Figure 2. Assessment form for the functional Tactile Object Recognition Test (fTORT). MDA, most diagnostic attribute, i.e., the sensory attribute that distinguishes the test object from the object pair for each of the object sets; TX, texture; SI, size; HA, hardness; WT, weight; MO, motion; SH, shape; TM, temperature.
Data Analysis
Test scores were extracted and pooled. Four protocol versions were employed that varied in the order in which item sets were presented and/or which object in the matched pair was presented. After appropriate alignment of the item scores across the four protocol versions, a complete sample of test scores for 115 participants, each with 14 item scores, was available for analysis. Item and scale analyses were conducted on the raw item data. Distributions of item and total scores were determined and displayed graphically. Internal consistency of item scores was quantified using Cronbach alpha. Dimensionality analysis was conducted using principal component analysis.
Results
Background Characteristics of the Sample
Background data on age, sex, side of lesion, and time post-stroke for participants are presented in Table 3.
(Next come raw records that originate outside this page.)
-- pv_equiv track=rewrite | github.com/tymm/Learning-of-Event-Timelines | feature/preprocessing/tense.py | get_index_of_event
-- ===== SOURCE A (Python) =====
-- def get_index_of_event(chunks, event_text, num_words_as_event_before_event):
--     """Returns the index of the event in the chunks list."""
--
--     # Get the index of the event we are interested in
--     k = 0
--     event_index = 0
--     for i, chunk in enumerate(chunks):
--         if event_text in chunk:
--             if k == num_words_as_event_before_event:
--                 event_index = i
--                 break
--             else:
--                 k += 1
--
--     return event_index
-- ===== SOURCE B (Python) =====
-- def get_index_of_event(chunks, event_text, num_words_as_event_before_event):
--     """Returns the index of the event in the chunks list."""
--     matches = [i for i, chunk in enumerate(chunks) if event_text in chunk]
--     if 0 <= num_words_as_event_before_event < len(matches):
--         return matches[num_words_as_event_before_event]
--     return 0
-- ===== Notes on version B (the rewrite author's own statement) =====
-- stated objective: simpler
-- what changed: Replaced the counter-plus-early-break scan with building the list of all matching indices once and selecting by position, with out-of-range (including negative) positions falling through to the default 0.
import Mathlib
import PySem

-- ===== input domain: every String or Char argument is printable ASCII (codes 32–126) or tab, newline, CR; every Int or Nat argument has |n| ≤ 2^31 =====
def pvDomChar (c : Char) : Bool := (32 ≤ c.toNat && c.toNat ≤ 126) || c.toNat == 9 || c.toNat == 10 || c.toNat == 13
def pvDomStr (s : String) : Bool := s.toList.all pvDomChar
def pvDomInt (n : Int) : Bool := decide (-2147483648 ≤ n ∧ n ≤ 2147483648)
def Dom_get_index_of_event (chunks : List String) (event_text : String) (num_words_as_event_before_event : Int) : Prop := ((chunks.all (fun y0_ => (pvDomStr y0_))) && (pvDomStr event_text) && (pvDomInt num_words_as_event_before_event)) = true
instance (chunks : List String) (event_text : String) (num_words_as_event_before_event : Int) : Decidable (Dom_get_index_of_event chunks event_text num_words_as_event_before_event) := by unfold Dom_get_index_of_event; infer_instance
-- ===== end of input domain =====

-- B builds the full list of matching indices once and selects by position (out-of-range/negative → 0),
-- replacing A's counter-plus-early-break scan; objective: simpler.


-- ===== PORT A =====
-- A's loop: k counts matching chunks seen, breaks returning i when k == target; else returns event_index = 0.
def pvLoopA (event_text : String) (target : Int) : List String → Int → Int → Int
  | [], _, _ => 0
  | chunk :: rest, k, i =>
    if PySem.Str.isIn event_text chunk then
      (if k = target then i else pvLoopA event_text target rest (k + 1) (i + 1))
    else
      pvLoopA event_text target rest k (i + 1)

def get_index_of_event (chunks : List String) (event_text : String) (num_words_as_event_before_event : Int) : Int :=
  pvLoopA event_text num_words_as_event_before_event chunks 0 0

-- ===== PORT B =====
def get_index_of_event_alt (chunks : List String) (event_text : String) (num_words_as_event_before_event : Int) : Int :=
  let ms := ((PySem.List.enumerate chunks 0).filter (fun p => PySem.Str.isIn event_text p.2)).map (·.1)
  if 0 ≤ num_words_as_event_before_event ∧ num_words_as_event_before_event < (ms.length : Int) then
    PySem.List.pyGetD ms num_words_as_event_before_event 0
  else 0

-- ===== PRECONDITION & SPEC =====
def Spec_get_index_of_event (chunks : List String) (event_text : String) (num_words_as_event_before_event : Int) (out : Int) : Prop := out = get_index_of_event_alt chunks event_text num_words_as_event_before_event
instance (chunks : List String) (event_text : String) (num_words_as_event_before_event : Int) (out : Int) : Decidable (Spec_get_index_of_event chunks event_text num_words_as_event_before_event out) := by unfold Spec_get_index_of_event; infer_instance

-- ===== CLAIM (what is proved, stated in full; the proofs are below) =====
def Claim_equal_get_index_of_event : Prop := ∀ (chunks : List String) (event_text : String) (num_words_as_event_before_event : Int), Dom_get_index_of_event chunks event_text num_words_as_event_before_event → Spec_get_index_of_event chunks event_text num_words_as_event_before_event (get_index_of_event chunks event_text num_words_as_event_before_event)

-- ===== LEMMAS AND PROOFS =====
-- the matching-index list of B, with the enumeration starting at offset i
def pvMatches (event_text : String) (chunks : List String) (i : Int) : List Int :=
  ((PySem.List.enumerate chunks i).filter (fun p => PySem.Str.isIn event_text p.2)).map (·.1)

theorem pvMatches_nil (event_text : String) (i : Int) : pvMatches event_text [] i = [] := by
  simp [pvMatches, PySem.List.enumerate_nil]

theorem pvMatches_cons (event_text c : String) (rest : List String) (i : Int) :
    pvMatches event_text (c :: rest) i =
      if PySem.Str.isIn event_text c then i :: pvMatches event_text rest (i + 1)
      else pvMatches event_text rest (i + 1) := by
  simp [pvMatches, PySem.List.enumerate_cons, List.filter_cons]
  split_ifs <;> simp

theorem pvLoopA_eq (event_text : String) (n : Int) (chunks : List String) :
    ∀ (k i : Int), 0 ≤ k →
      pvLoopA event_text n chunks k i =
        (if 0 ≤ n - k ∧ n - k < ((pvMatches event_text chunks i).length : Int)
         then PySem.List.pyGetD (pvMatches event_text chunks i) (n - k) 0 else 0) := by
  induction chunks with
  | nil =>
    intro k i hk
    simp [pvLoopA, pvMatches_nil]
  | cons c rest ih =>
    intro k i hk
    rw [pvLoopA, pvMatches_cons]
    by_cases hc : PySem.Str.isIn event_text c
    · simp only [hc, if_true]
      by_cases hkn : k = n
      · subst hkn
        rw [if_pos rfl,
            if_pos (show (0:Int) ≤ k - k ∧ k - k < (((i :: pvMatches event_text rest (i+1)).length : Nat) : Int) by
              simp only [List.length_cons]; omega)]
        have h0 : k - k = (0:Int) := by omega
        rw [h0, PySem.List.pyGetD_zero_cons]
      · rw [if_neg hkn, ih (k+1) (i+1) (by omega)]
        by_cases hlt : 0 ≤ n - (k+1) ∧ n - (k+1) < ((pvMatches event_text rest (i+1)).length : Int)
        · rw [if_pos hlt,
              if_pos (show (0:Int) ≤ n - k ∧ n - k < (((i :: pvMatches event_text rest (i+1)).length : Nat) : Int) by
                simp only [List.length_cons]; omega)]
          have e1 := PySem.List.pyGetD_eq_getElem (xs := pvMatches event_text rest (i+1)) (d := (0:Int)) hlt.1 hlt.2
          have e2 := PySem.List.pyGetD_eq_getElem (xs := i :: pvMatches event_text rest (i+1)) (d := (0:Int))
            (show (0:Int) ≤ n - k by omega)
            (show n - k < (((i :: pvMatches event_text rest (i+1)).length : Nat) : Int) by
              simp only [List.length_cons]; omega)
          rw [e1, e2]
          have htn : (n - k).toNat = (n - (k+1)).toNat + 1 := by omega
          simp [htn]
        · rw [if_neg hlt,
              if_neg (show ¬ ((0:Int) ≤ n - k ∧ n - k < (((i :: pvMatches event_text rest (i+1)).length : Nat) : Int)) by
                simp only [List.length_cons]; omega)]
    · simp only [hc]
      exact ih k (i+1) hk

-- ===== VERDICT (by name: the statement is the Claim_ definition above) =====
theorem get_index_of_event_spec : Claim_equal_get_index_of_event := by
  intro chunks event_text n _
  unfold Spec_get_index_of_event get_index_of_event get_index_of_event_alt
  rw [pvLoopA_eq event_text n chunks 0 0 (le_refl 0)]
  simp [pvMatches]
Distributions of Item Scores and Relationship to Total Scores
Distributions of Item Scores
The distributions of scores for each item set of the fTORT are presented in Figure 3 for the sample of 115 participants (scaled in percentages out of the 115 cases). Most items, with only one exception (item 9), displayed a bimodal score distribution, with pronounced modes at scores of 0 and 3, i.e., errors of object function and sensory attribute (score 0), or exact match including sensory attribute (score 3). Only a minority of cases demonstrated errors solely in sensory attributes (i.e., scores of 1 or 2). For all items, except for item 9 (Wooden/Plastic Clothes Peg), markedly more participants committed object function and attribute errors (scoring 0) than either single or double sensory attribute errors (scores of 1 or 2). Two sensory attribute errors had a frequency from zero (item 8) to 11.3% (item 2) per item set. Single sensory attribute errors tended to be more frequent than two-attribute errors and ranged from a low of 3.5% (item 10) to a high of 25.2% for item 9. Item 9 was also the only item where a score of 2 was more common than a score of 3 and only by a small margin. The lowest mean score for a particular item set (possible range 0–3) was 1.2 for item 9 whereas the highest was 1.9 for item 12. Similar distributions of item scores are evident and item SDs are homogeneous, ranging from 1.27 to 1.44. All 14 item sets demonstrated that people can both correctly recognize or fail to recognize the test item; thus, none were either too easy or too difficult.
Figure 3. Distributions of fTORT item scores. Distribution of 0, 1, 2, and 3 scores for each of the 14 test items. Values above each bar are the percent of cases showing each score out of the total 115 independent scores available for each item. The sensory attribute tested and corresponding test object pair for each test item set are as follows: item 1 = shape (spoon/fork); item 2 = temperature (metal/wooden doorknob); item 3 = temperature (stainless steel/plastic bowl); item 4 = texture (paper/plastic card); item 5 = function/motion (zipper/buttons); item 6 = size (small-faced/large-faced watch); item 7 = weight (full/empty jar); item 8 = size (house key/filing cabinet key); item 9 = texture (wooden/plastic clothes peg); item 10 = hardness (hardcover book/soft cover book); item 11 = weight (full/half-full milk bottle); item 12 = hardness (firm/crushable plastic cup); item 13 = function/motion (click switch/turn switch); item 14 = shape (cylindrical pasta/spiral shaped pasta).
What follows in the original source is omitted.